Seus Olhos

Capítulo XXVII


Fevereiro de 2089

Alicia não conseguiu nem processar a ideia direito, os guardas chegaram com Matheus o jogando no chão daquela sala fria. Ele olhou para ela e sentiu o medo que exalava dela de longe. O que eles teriam feito com ela naquele pouco tempo? Pensou. Viu o amigo Henrique em um canto próximo a ela, mas sabia que ele jamais faria nada contra ela. Viu o pai dele ali atrás da mesa, com o olhar imponente. Aquele sim poderia fazer algo com ele.

— Então finalmente nós conhecemos. - Ele começou a falar com Alicia. - Sou Felipe e você?

— Alicia. - Ela sussurrou ainda assustada.

— Como? - Felipe não havia ouvido. - Bem isso não importa.

Ele saiu de trás da mesa e foi se aproximando de Alicia.
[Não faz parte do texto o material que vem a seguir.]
-- B's scan records "det" under the protected key: either it is already recorded, or the
-- protected key is the current first word's, everything to its right is key-distinct,
-- nothing left of j matches, and a chain (or an immediate match at 0) lies ahead
theorem keyB (sent morp : List String) (ra : PySem.Dict Int String) (j : Nat) (k : Int)
    (hlen : sent.length ≤ morp.length)
    (h : ra.get? k = some "det" ∨
      (k = pvParseIdx (sent.getD 0 "") ∧
       (∀ t, 1 ≤ t → t < sent.length → pvParseIdx (sent.getD t "") ≠ k) ∧
       (∀ u, u < j → u + 1 < sent.length → pvDN morp u (u+1) = false) ∧
       (DC sent morp ∨ (j = 0 ∧ 1 < sent.length ∧ pvDN morp 0 1 = true)))) :
    (detNounRuleLoopB (sent.zip morp) ra j).get? k = some "det" := by
  obtain ⟨n, hb⟩ : ∃ n, sent.length + (sent.length - j) ≤ n := ⟨_, le_rfl⟩
  induction n generalizing sent morp ra j with
  | zero =>
    rcases h with ha | ⟨_, _, _, hdc | ⟨_, hl, _⟩⟩
    · rw [detNounRuleLoopB, dif_neg (by rw [List.length_zip]; omega)]; exact ha
    · obtain ⟨jj, h1, h2, _, _⟩ := hdc; omega
    · omega
  | succ n ih =>
    have hzlen : (sent.zip morp).length = sent.length := by rw [List.length_zip]; omega
    rw [detNounRuleLoopB]
    rcases h with ha | ⟨hk, hp, hnm, hdc⟩
    · by_cases hg : j + 1 < (sent.zip morp).length
      · rw [dif_pos hg]
        by_cases hcnd : (PySem.Str.isIn "[Det]" ((sent.zip morp).getD j ("", "")).2 &&
            PySem.Str.isIn "[Noun]" ((sent.zip morp).getD (j+1) ("", "")).2) = true
        · rw [if_pos hcnd]
          have hins : (ra.insert (pvParseIdx ((sent.zip morp).getD j ("", "")).1) "det").get? k
              = some "det" := by
            by_cases hkk : k = pvParseIdx ((sent.zip morp).getD j ("", "")).1
            · rw [hkk]; exact PySem.Dict.get?_insert_self ra _ "det"
            · rw [PySem.Dict.get?_insert_of_ne ra "det" hkk]; exact ha
          rw [← zip_eraseIdx sent morp j (by omega) (by omega)]
          exact ih (sent.eraseIdx j) (morp.eraseIdx j) _ (j-1)
            (by rw [List.length_eraseIdx_of_lt (by omega),
                List.length_eraseIdx_of_lt (by omega)]; omega)
            (Or.inl hins)
            (by rw [List.length_eraseIdx_of_lt (by omega)]; omega)
        · rw [if_neg hcnd]
          exact ih sent morp ra (j+1) hlen (Or.inl ha) (by omega)
      · rw [dif_neg hg]; exact ha
    · have hjlt : j + 1 < sent.length := by
        rcases hdc with hdcc | ⟨hj0, hl2, _⟩
        · obtain ⟨jj, hlt, hjjlen, _, _, _⟩ := DC_lt sent morp j hnm hdcc; omega
        · omega
      rw [dif_pos (by omega), zip_cond sent morp hlen j hjlt]
      by_cases hcnd : pvDN morp j (j+1) = true
      · rw [if_pos hcnd]
        have hkey : ((sent.zip morp).getD j ("", "")).1 = sent.getD j "" := by
          rw [zip_getD sent morp j "" "" (by omega) hlen]
        rw [hkey, ← zip_eraseIdx sent morp j (by omega) (by omega)]
        have hlen' : (sent.eraseIdx j).length ≤ (morp.eraseIdx j).length := by
          rw [List.length_eraseIdx_of_lt (by omega), List.length_eraseIdx_of_lt (by omega)]
          omega
        have hmeas : (sent.eraseIdx j).length + ((sent.eraseIdx j).length - (j-1)) ≤ n := by
          rw [List.length_eraseIdx_of_lt (by omega)]; omega
        by_cases hj0 : j = 0
        · subst hj0
          have hins : (ra.insert (pvParseIdx (sent.getD 0 "")) "det").get? k = some "det" := by
            rw [hk]; exact PySem.Dict.get?_insert_self ra _ "det"
          exact ih (sent.eraseIdx 0) (morp.eraseIdx 0) _ (0-1) hlen' (Or.inl hins) hmeas
        · have hj1 : 1 ≤ j := by omega
          have hdcc : DC sent morp := by
            rcases hdc with h' | ⟨h0, _, _⟩
            · exact h'
            · omega
          have hstep := DC_step sent morp j hj1 hcnd hjlt hdcc hnm
          apply ih (sent.eraseIdx j) (morp.eraseIdx j) _ (j-1) hlen' (Or.inr ?_) hmeas
          refine ⟨?_, ?_, ?_, ?_⟩
          · rw [getD_eraseIdx_of_lt _ j 0 (by omega)]; exact hk
          · intro t h1 h2
            rw [List.length_eraseIdx_of_lt (by omega)] at h2
            by_cases ht : t < j
            · rw [getD_eraseIdx_of_lt _ j t ht]; exact hp t h1 (by omega)
            · rw [getD_eraseIdx_of_ge _ j t (by omega)]; exact hp (t+1) (by omega) (by omega)
          · intro u hu h2
            rw [List.length_eraseIdx_of_lt (by omega)] at h2
            rw [pvDN_eraseIdx morp j u (by omega)]
            exact hnm u (by omega) (by omega)
          · rcases hstep with hl | ⟨hj1', hl', hm'⟩
            · exact Or.inl hl
            · exact Or.inr ⟨by omega, hl', hm'⟩
      · rw [if_neg hcnd]
        have hdcc : DC sent morp := by
          rcases hdc with h' | ⟨h0, hl2, hm⟩
          · exact h'
          · subst h0; exact absurd hm hcnd
        apply ih sent morp ra (j+1) hlen (Or.inr ?_) (by omega)
        refine ⟨hk, hp, ?_, Or.inl hdcc⟩
        intro u hu h2
        by_cases huj : u < j
        · exact hnm u huj h2
        · have : u = j := by omega
          subst this
          exact eq_false_of_ne_true hcnd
Sacou uma pistola preta e apontou para cabeça dela

— Você já causou problemas demais. - Felipe disse com ódio.

— Se você matar ela, causará problemas no tempo! - Gritou Matheus desesperado.

Um guarda chutou as pernas de Matheus fazendo ele cair de joelhos.

— Eu sinceramente não me importo, não acho que ela seja alguém importante que precise ficar. - Felipe ajustou a mira.

Alicia engoliu em seco. Se ela morresse ali sabia que nada daquilo aconteceria, jamais. Seus pais poderiam sofrer sem nunca mais saber onde a filha estava, mas pelo menos ela sabia que jamais causaria problemas a outras pessoas ou que feriria Matheus. Valia o risco? Mas será que ele era capaz de me matar? Ele não via o que eu via? Pensava a jovem desesperada.

— Pai, não! - Henrique gritou se aproximando deles.

Felipe olhou sem paciência para o filho.

— Porque? - Ele perguntou.

— Olhe bem para ela, Felipe. Você não pode ser tão burro assim. - Uma senhora foi chegando na sala.

Alicia tirou atenção de Felipe e viu a mesma senhora que havia ajudado ela. Ela começou a tirar o capuz que cobria o rosto e Alicia a reconheceu na hora quando viu aquele olhos enrugados, que já haviam visto tanto, mais do que ela.

Felipe resolveu seguir o conselho da mãe e encarou a jovem a sua frente abaixando a arma.

Alicia não sabia reconhecer aquela sensação, era algo estranho que nascia em seu peito. Ela encarava os olhos cor de mel de Felipe e via neles um pouco de Matheus, mas aquela expressão de assustado, era algo dela. O nariz e os traços eram da família dela e lembravam seu pai. Ela levou a mão ao ventre e mesmo que fosse cedo para sentir a criança se mexer, conseguia sentir algo que vinha dela. Algo que ela não sabia descrever, mas com certeza poderia ser felicidade. Felicidade em saber que seu filho cresceria e viraria um lindo homem, que construiu tudo aquilo e seria inteligente.

— Mãe. - Felipe confirmou.

Alicia correu e abraçou ele com força. Sentiu os braços forte dele contra sua cintura. Ele era mais velho do que ela ali e ela não sabia explicar nada daquilo. Mas estava feliz em saber que seu filho estava bem e ali na frente dela.

— Meu menino. - Ela sorriu quando se afastou encarando o rosto dele.

— Mas como? - Ele perguntou.

— O que está acontecendo? - Matheus questionou confuso.

Alicia correu para Matheus e o ajudou a se levantar. Ele olhou para ela exigindo uma resposta.

— Ele é nosso filho. - Ela trouxe a mão dele para a barriga dela.

Naquele momento Matheus sentiu algo invadir o seu peito. Algo que ele não sabia identificar, mas que o enchia por inteiro.

— Como assim? Isso é impossível, Alicia. - Ele argumentou.

— Eu não sei explicar. Só sei que é real. Olhe para ele, é uma mistura de nós dois. - Ela apontou para o outro lado da sala. - E olhe para ela, sou eu mais velha.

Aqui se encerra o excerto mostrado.